**What the exercise asks:** Below are some records; copy each line in them that contains "Prop".

Saved entries:
.....
-- pv_equiv track=rewrite | github.com/MaxPhilb/epicArduino | OutilsTest/testDigIN.py | createBoolString
-- ===== SOURCE A (Python) =====
-- def createBoolString(id,direction):
--     str=""
--     for i in range(192):
--         if direction:
--             if i<=id:
--                 str+="1,"
--             else:
--                 str+="0,"
--         else:
--             if i<=id:
--                 str+="0,"
--             else:
--                 str+="1,"
--     str=str[0:len(str)-1]
--     return str
-- ===== SOURCE B (Python) =====
-- def createBoolString(id, direction):
--     cnt = min(max(id + 1, 0), 192)
--     ones, zeros = ("1", "0") if direction else ("0", "1")
--     return ",".join([ones] * cnt + [zeros] * (192 - cnt))
-- ===== Notes on version B (the rewrite author's own statement) =====
-- stated objective: simpler
-- what changed: Replaces the 192-iteration per-element branch loop and trailing-comma strip by a closed-form count cnt = clamp(id+1, 0, 192) and a single ','.join of two replicated blocks.
import Mathlib
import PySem

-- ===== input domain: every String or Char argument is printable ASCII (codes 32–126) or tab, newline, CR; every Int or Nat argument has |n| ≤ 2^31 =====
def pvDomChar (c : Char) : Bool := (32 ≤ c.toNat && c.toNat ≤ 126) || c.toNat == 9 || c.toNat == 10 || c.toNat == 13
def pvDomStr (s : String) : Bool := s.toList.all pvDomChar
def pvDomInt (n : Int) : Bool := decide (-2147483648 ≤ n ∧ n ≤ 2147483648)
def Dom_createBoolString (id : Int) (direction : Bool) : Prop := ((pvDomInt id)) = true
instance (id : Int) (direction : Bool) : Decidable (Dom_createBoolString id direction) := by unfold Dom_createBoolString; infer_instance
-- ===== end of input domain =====

-- B replaces A's 192-step branch-per-element loop (and trailing-comma strip) by a
-- closed-form count clamp(id+1,0,192) and one join of two replicated blocks (objective: simpler).

-- ===== PORT A =====
def createBoolString (id : Int) (direction : Bool) : String :=
  let s := (PySem.List.pyRange 0 192 1).foldl (fun str i =>
    if direction then
      (if i ≤ id then str ++ "1," else str ++ "0,")
    else
      (if i ≤ id then str ++ "0," else str ++ "1,")) ""
  PySem.Str.slice s (some 0) (some (PySem.Str.len s - 1))

-- ===== PORT B =====
def createBoolString_alt (id : Int) (direction : Bool) : String :=
  let cnt := min (max (id + 1) 0) 192
  let ones := if direction then "1" else "0"
  let zeros := if direction then "0" else "1"
  PySem.Str.join "," (List.replicate cnt.toNat ones ++ List.replicate (192 - cnt).toNat zeros)

-- ===== PRECONDITION & SPEC =====
def Spec_createBoolString (id : Int) (direction : Bool) (out : String) : Prop := out = createBoolString_alt id direction
instance (id : Int) (direction : Bool) (out : String) : Decidable (Spec_createBoolString id direction out) := by unfold Spec_createBoolString; infer_instance

-- ===== CLAIM (what is proved, stated in full; the proofs are below) =====
def Claim_equal_createBoolString : Prop := ∀ (id : Int) (direction : Bool), Dom_createBoolString id direction → Spec_createBoolString id direction (createBoolString id direction)

-- ===== LEMMAS AND PROOFS =====

-- A's append-loop, on char lists: a flatten of the per-element blocks
theorem pv_fold {α : Type} (p : α → Prop) [DecidablePred p] (u v : String) :
    ∀ (l : List α) (s0 : String),
      (List.foldl (fun s i => if p i then s ++ u else s ++ v) s0 l).toList =
        s0.toList ++ (l.map (fun i => if p i then u.toList else v.toList)).flatten := by
  intro l
  induction l with
  | nil => intro s0; simp
  | cons x xs ih =>
      intro s0
      by_cases h : p x <;> simp [h, ih, List.append_assoc]

-- the per-element choices over range n collapse to two replicated blocks
theorem pv_map (id : Int) {α : Type} (u v : α) :
    ∀ n : Nat, (List.range n).map (fun (k : Nat) => if (k : Int) ≤ id then u else v) =
      List.replicate (min (max (id + 1) 0) (n : Int)).toNat u ++
        List.replicate (n - (min (max (id + 1) 0) (n : Int)).toNat) v := by
  intro n
  induction n with
  | zero => simp
  | succ n ih =>
      rw [List.range_succ, List.map_append, ih]
      by_cases h : (n : Int) ≤ id
      · have h1 : (min (max (id + 1) 0) ((n : Nat) : Int)).toNat = n := by omega
        have h2 : (min (max (id + 1) 0) (((n + 1 : Nat)) : Int)).toNat = n + 1 := by
          push_cast; omega
        simp [h, h1, h2, List.replicate_succ']
      · have h1 : (min (max (id + 1) 0) ((n : Int) + 1)).toNat =
            (min (max (id + 1) 0) ((n : Nat) : Int)).toNat := by omega
        have h2 : (n + 1) - (min (max (id + 1) 0) ((n : Nat) : Int)).toNat =
            ((n - (min (max (id + 1) 0) ((n : Nat) : Int)).toNat) + 1) := by omega
        push_cast
        simp [h, h1, h2, List.replicate_succ', List.append_assoc]

theorem pv_len (u : Char) (bs : List Char) :
    ((bs.map (fun b => [b, u])).flatten).length = 2 * bs.length := by
  induction bs with
  | nil => simp
  | cons b rest ih => simp [ih]; omega

-- dropping the final separator of the block flatten gives the separator-join
theorem pv_take (sep : Char) :
    ∀ bs : List Char, bs ≠ [] →
      ((bs.map (fun b => [b, sep])).flatten).take (2 * bs.length - 1) =
        PySem.Chars.join [sep] (bs.map (fun b => [b])) := by
  intro bs
  induction bs with
  | nil => intro h; exact absurd rfl h
  | cons b rest ih =>
      intro _
      cases rest with
      | nil => simp [PySem.Chars.join_singleton]
      | cons c cs =>
          have hne : (c :: cs) ≠ [] := by simp
          have hlen : 2 * ((b :: c :: cs).length) - 1 = ((2 * ((c :: cs).length) - 1) + 1) + 1 := by
            simp; omega
          rw [hlen]
          simp only [List.map_cons, List.flatten_cons]
          rw [PySem.Chars.join_cons_cons]
          simp only [List.cons_append, List.nil_append, List.take_succ_cons]
          have hsh : (c :: sep :: (List.map (fun b => [b, sep]) cs).flatten) =
              (List.map (fun b => [b, sep]) (c :: cs)).flatten := rfl
          rw [hsh, ih hne]
          rfl

-- both ports, for either direction, reduce to the same char-list identity
theorem pv_main (id : Int) (one zero : Char) (u v o z : String)
    (hu : u.toList = [one, ',']) (hv : v.toList = [zero, ','])
    (ho : o.toList = [one]) (hz : z.toList = [zero]) :
    PySem.Str.slice
      ((PySem.List.pyRange 0 192 1).foldl (fun s i => if i ≤ id then s ++ u else s ++ v) "")
      (some 0)
      (some (PySem.Str.len ((PySem.List.pyRange 0 192 1).foldl (fun s i => if i ≤ id then s ++ u else s ++ v) "") - 1)) =
    PySem.Str.join "," (List.replicate (min (max (id + 1) 0) 192).toNat o ++
      List.replicate (192 - min (max (id + 1) 0) 192).toNat z) := by
  apply String.toList_inj.mp
  -- name the loop result and compute its char list
  set s : String := (PySem.List.pyRange 0 192 1).foldl (fun s i => if i ≤ id then s ++ u else s ++ v) "" with hsdef
  set c : Nat := (min (max (id + 1) 0) 192).toNat with hc
  set bs : List Char := List.replicate c one ++ List.replicate (192 - c) zero with hbs
  have hrange : PySem.List.pyRange 0 192 1 = (List.range 192).map (fun (k : Nat) => (k : Int)) := by
    rw [PySem.List.pyRange_one]; norm_num; rfl
  have hs : s.toList = (bs.map (fun b => [b, ','])).flatten := by
    rw [hsdef, hrange, List.foldl_map]
    rw [pv_fold (fun (k : Nat) => (k : Int) ≤ id) u v]
    rw [hu, hv, pv_map id ([one, ','] : List Char) ([zero, ','] : List Char) 192]
    have h192 : ((192 : Nat) : Int) = (192 : Int) := by norm_num
    rw [h192]
    simp [hbs, List.map_replicate]
    rw [hc]
  have hclen : c ≤ 192 := by omega
  have hlenbs : bs.length = 192 := by simp [hbs]; omega
  have hne : bs ≠ [] := by intro h; rw [h] at hlenbs; simp at hlenbs
  have hslen : s.toList.length = 384 := by rw [hs, pv_len, hlenbs]
  -- left side: the slice drops the final comma
  have hL : (PySem.Str.slice s (some 0) (some (PySem.Str.len s - 1))).toList =
      s.toList.take 383 := by
    have hlen' : PySem.Str.len s - 1 = (383 : Int) := by
      simp [hslen]
    rw [hlen']
    simp [PySem.List.slice_to]
  rw [hL, hs]
  have h383 : (383 : Nat) = 2 * bs.length - 1 := by rw [hlenbs]
  rw [h383, pv_take ',' bs hne]
  -- right side: the join of the two replicated blocks
  have hm : (192 - min (max (id + 1) 0) 192).toNat = 192 - c := by omega
  rw [hm]
  simp [PySem.Str.toList_join, List.map_replicate, ho, hz, hbs]

-- ===== VERDICT (by name: the statement is the Claim_ definition above) =====
theorem createBoolString_spec : Claim_equal_createBoolString := by
  intro id d _
  unfold Spec_createBoolString createBoolString createBoolString_alt
  cases d
  · simp only [Bool.false_eq_true, if_false]
    exact pv_main id '0' '1' "0," "1," "0" "1" (by decide) (by decide) (by decide) (by decide)
  · simp only [if_true]
    exact pv_main id '1' '0' "1," "0," "1" "0" (by decide) (by decide) (by decide) (by decide)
.....
**Reply:**
def Dom_createBoolString (id : Int) (direction : Bool) : Prop := ((pvDomInt id)) = true
def Spec_createBoolString (id : Int) (direction : Bool) (out : String) : Prop := out = createBoolString_alt id direction
def Claim_equal_createBoolString : Prop := ∀ (id : Int) (direction : Bool), Dom_createBoolString id direction → Spec_createBoolString id direction (createBoolString id direction)
theorem pv_fold {α : Type} (p : α → Prop) [DecidablePred p] (u v : String) :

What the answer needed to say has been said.